In 2014, Dumbacher et al. formally described M. micus as a new species. The specific name comes from the Greek mikros, meaning small. The "Etendeka" in the common name is the native word for the mountain range where M. micus lives. The scientific team speculated the species had not previously been identified because it has a small range in a remote area that is hard to reach.

==Related species==
Macroscelides micus is sympatric with Macroscelides flavicaudatus, but remains physically and genetically distinguishable from it. The study which first identified M. micus did not find evidence of gene flow or interbreeding between the populations. Additionally, the species live in different habitats. M. micus is found among the gravel at the bases of hills and mountains in low-lying areas of the Etendeka geological formation; M. flavicaudatus is found among sedimentary deposits in the Awahab Outliers and river valleys.

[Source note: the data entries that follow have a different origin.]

-- pv_equiv track=rewrite | github.com/furrypolo/secondsemester | datastructure/meet1_2 code.py | genap
-- ===== SOURCE A (Python) =====
-- def genap(a,b):
--     if a<b:
--         x=a%2
--         if x == 0:
--             n=a+1
--             return str(a) + genap(n,b)
--         else:
--             n=a+1
--             return genap(n,b)
--     elif a==b:
--         x=a%2
--         if x == 0:
--             return str(a)
--         else:
--             return (' ')
-- ===== SOURCE B (Python) =====
-- def genap(a, b):
--     if a > b:
--         return None
--     parts = [str(x) for x in range(a, b) if x % 2 == 0]
--     parts.append(str(b) if b % 2 == 0 else ' ')
--     return ''.join(parts)
-- ===== Notes on version B (the rewrite author's own statement) =====
-- stated objective: simpler
-- what changed: Replaces A's recursion over successive integers with a single comprehension over range(a,b) filtering even numbers, plus one appended final element, joined once; Pre_ excludes a>b (A returns None, not a string) and ranges at or beyond Python's recursion limit, where A raises RecursionError (the cut-off, ~997 at top level, shifts with the caller's stack depth, so the two boundary lengths where A's fate depends on call depth are excluded too).
-- outside the precondition, e.g. on genap(5, 3): A returns None, B returns None
import Mathlib
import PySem

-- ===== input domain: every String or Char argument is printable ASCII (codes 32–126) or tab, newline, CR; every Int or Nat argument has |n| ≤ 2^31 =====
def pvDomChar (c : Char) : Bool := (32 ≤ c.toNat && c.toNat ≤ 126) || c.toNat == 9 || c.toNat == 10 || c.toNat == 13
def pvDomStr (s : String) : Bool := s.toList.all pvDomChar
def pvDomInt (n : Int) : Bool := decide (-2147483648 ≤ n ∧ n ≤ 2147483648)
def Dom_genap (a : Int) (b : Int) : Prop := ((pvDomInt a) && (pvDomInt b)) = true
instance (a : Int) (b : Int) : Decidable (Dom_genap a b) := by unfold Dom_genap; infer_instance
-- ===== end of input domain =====

-- B replaces A's recursion with a comprehension over the range plus one join (objective: simpler).

-- ===== PORT A =====
-- literal recursion of A; the a > b branch (Python returns None) is outside Pre_genap
def genap (a : Int) (b : Int) : String :=
  if _h : a < b then
    if PySem.Int.mod a 2 == 0 then
      PySem.Int.toStr a ++ genap (a + 1) b
    else
      genap (a + 1) b
  else if a == b then
    if PySem.Int.mod a 2 == 0 then PySem.Int.toStr a else " "
  else ""
termination_by (b - a).toNat
decreasing_by all_goals omega

-- ===== PORT B =====
def genap_alt (a : Int) (b : Int) : String :=
  if a > b then ""
  else
    let parts := ((PySem.List.pyRange a b 1).filter
        (fun x => PySem.Int.mod x 2 == 0)).map PySem.Int.toStr
    let parts := parts ++ [if PySem.Int.mod b 2 == 0 then PySem.Int.toStr b else " "]
    String.join parts

-- ===== PRECONDITION & SPEC =====
-- Pre_ excludes a > b, where Python A returns None instead of a string, and ranges at or
-- beyond Python's recursion limit, where A raises RecursionError: A returns for b - a up to
-- 997 when called at top level, but the exact cut-off shifts with the caller's stack depth,
-- so the two boundary lengths, where A's fate depends on call depth, are excluded too.
def Pre_genap (a : Int) (b : Int) : Prop := a ≤ b ∧ b - a < 996
instance (a : Int) (b : Int) : Decidable (Pre_genap a b) := by unfold Pre_genap; infer_instance
def pvWitness_genap : Int × Int := (1, 6)

def Spec_genap (a : Int) (b : Int) (out : String) : Prop := out = genap_alt a b
instance (a : Int) (b : Int) (out : String) : Decidable (Spec_genap a b out) := by unfold Spec_genap; infer_instance

-- ===== CLAIM =====
def Claim_equal_genap : Prop := ∀ (a : Int) (b : Int), Dom_genap a b → Pre_genap a b → Spec_genap a b (genap a b)

-- ===== LEMMAS AND PROOFS =====
theorem foldl_append_str (l : List String) (s : String) :
    List.foldl (fun r t => r ++ t) s l = s ++ List.foldl (fun r t => r ++ t) "" l := by
  induction l generalizing s with
  | nil => simp
  | cons x xs ih =>
    simp only [List.foldl]
    rw [ih (s ++ x), ih ("" ++ x)]
    simp [String.append_assoc]

theorem genap_eq_join (a b : Int) (h : a ≤ b) :
    genap a b = String.join (((PySem.List.pyRange a b 1).filter
        (fun x => PySem.Int.mod x 2 == 0)).map PySem.Int.toStr
      ++ [if PySem.Int.mod b 2 == 0 then PySem.Int.toStr b else " "]) := by
  induction hk : (b - a).toNat generalizing a with
  | zero =>
    have hab : a = b := by omega
    subst hab
    rw [genap]
    rw [PySem.List.pyRange_one_eq_nil (le_refl a)]
    simp [String.join]
  | succ n ih =>
    have hlt : a < b := by omega
    rw [genap, dif_pos hlt, PySem.List.pyRange_one_cons hlt,
      ih (a + 1) (by omega) (by omega)]
    simp only [List.filter_cons]
    split
    · simp only [List.map_cons, List.cons_append, String.join, List.foldl]
      rw [foldl_append_str, foldl_append_str _ ("" ++ PySem.Int.toStr a)]
      simp
    · rfl

-- ===== VERDICT =====
theorem genap_spec : Claim_equal_genap := by
  intro a b _ hpre
  unfold Pre_genap at hpre
  unfold Spec_genap genap_alt
  rw [if_neg (by omega : ¬ a > b)]
  exact genap_eq_join a b hpre.1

Macroscelides micus does not overlap Macroscelides proboscideus geographically. A maximum likelihood analysis of four genes by computational phylogenetics indicated that M. proboscideus and M. flavicaudatus are sister species, with M. micus being less closely related.

The authors also explained several limitations and confusions involving an enigmatic report of Macroscelides melanotis (Ogleby 1838), whose type specimen was not available for destructive DNA testing and had an "unnatural" appearance. Recommending M. melanotis be treated as a nomen dubium, they expressed doubt that the described characteristics were consistent with M. micus: "The reported pale, reddish brown chest color is not visible on the specimen, nor is the dunnish white abdomen or throat."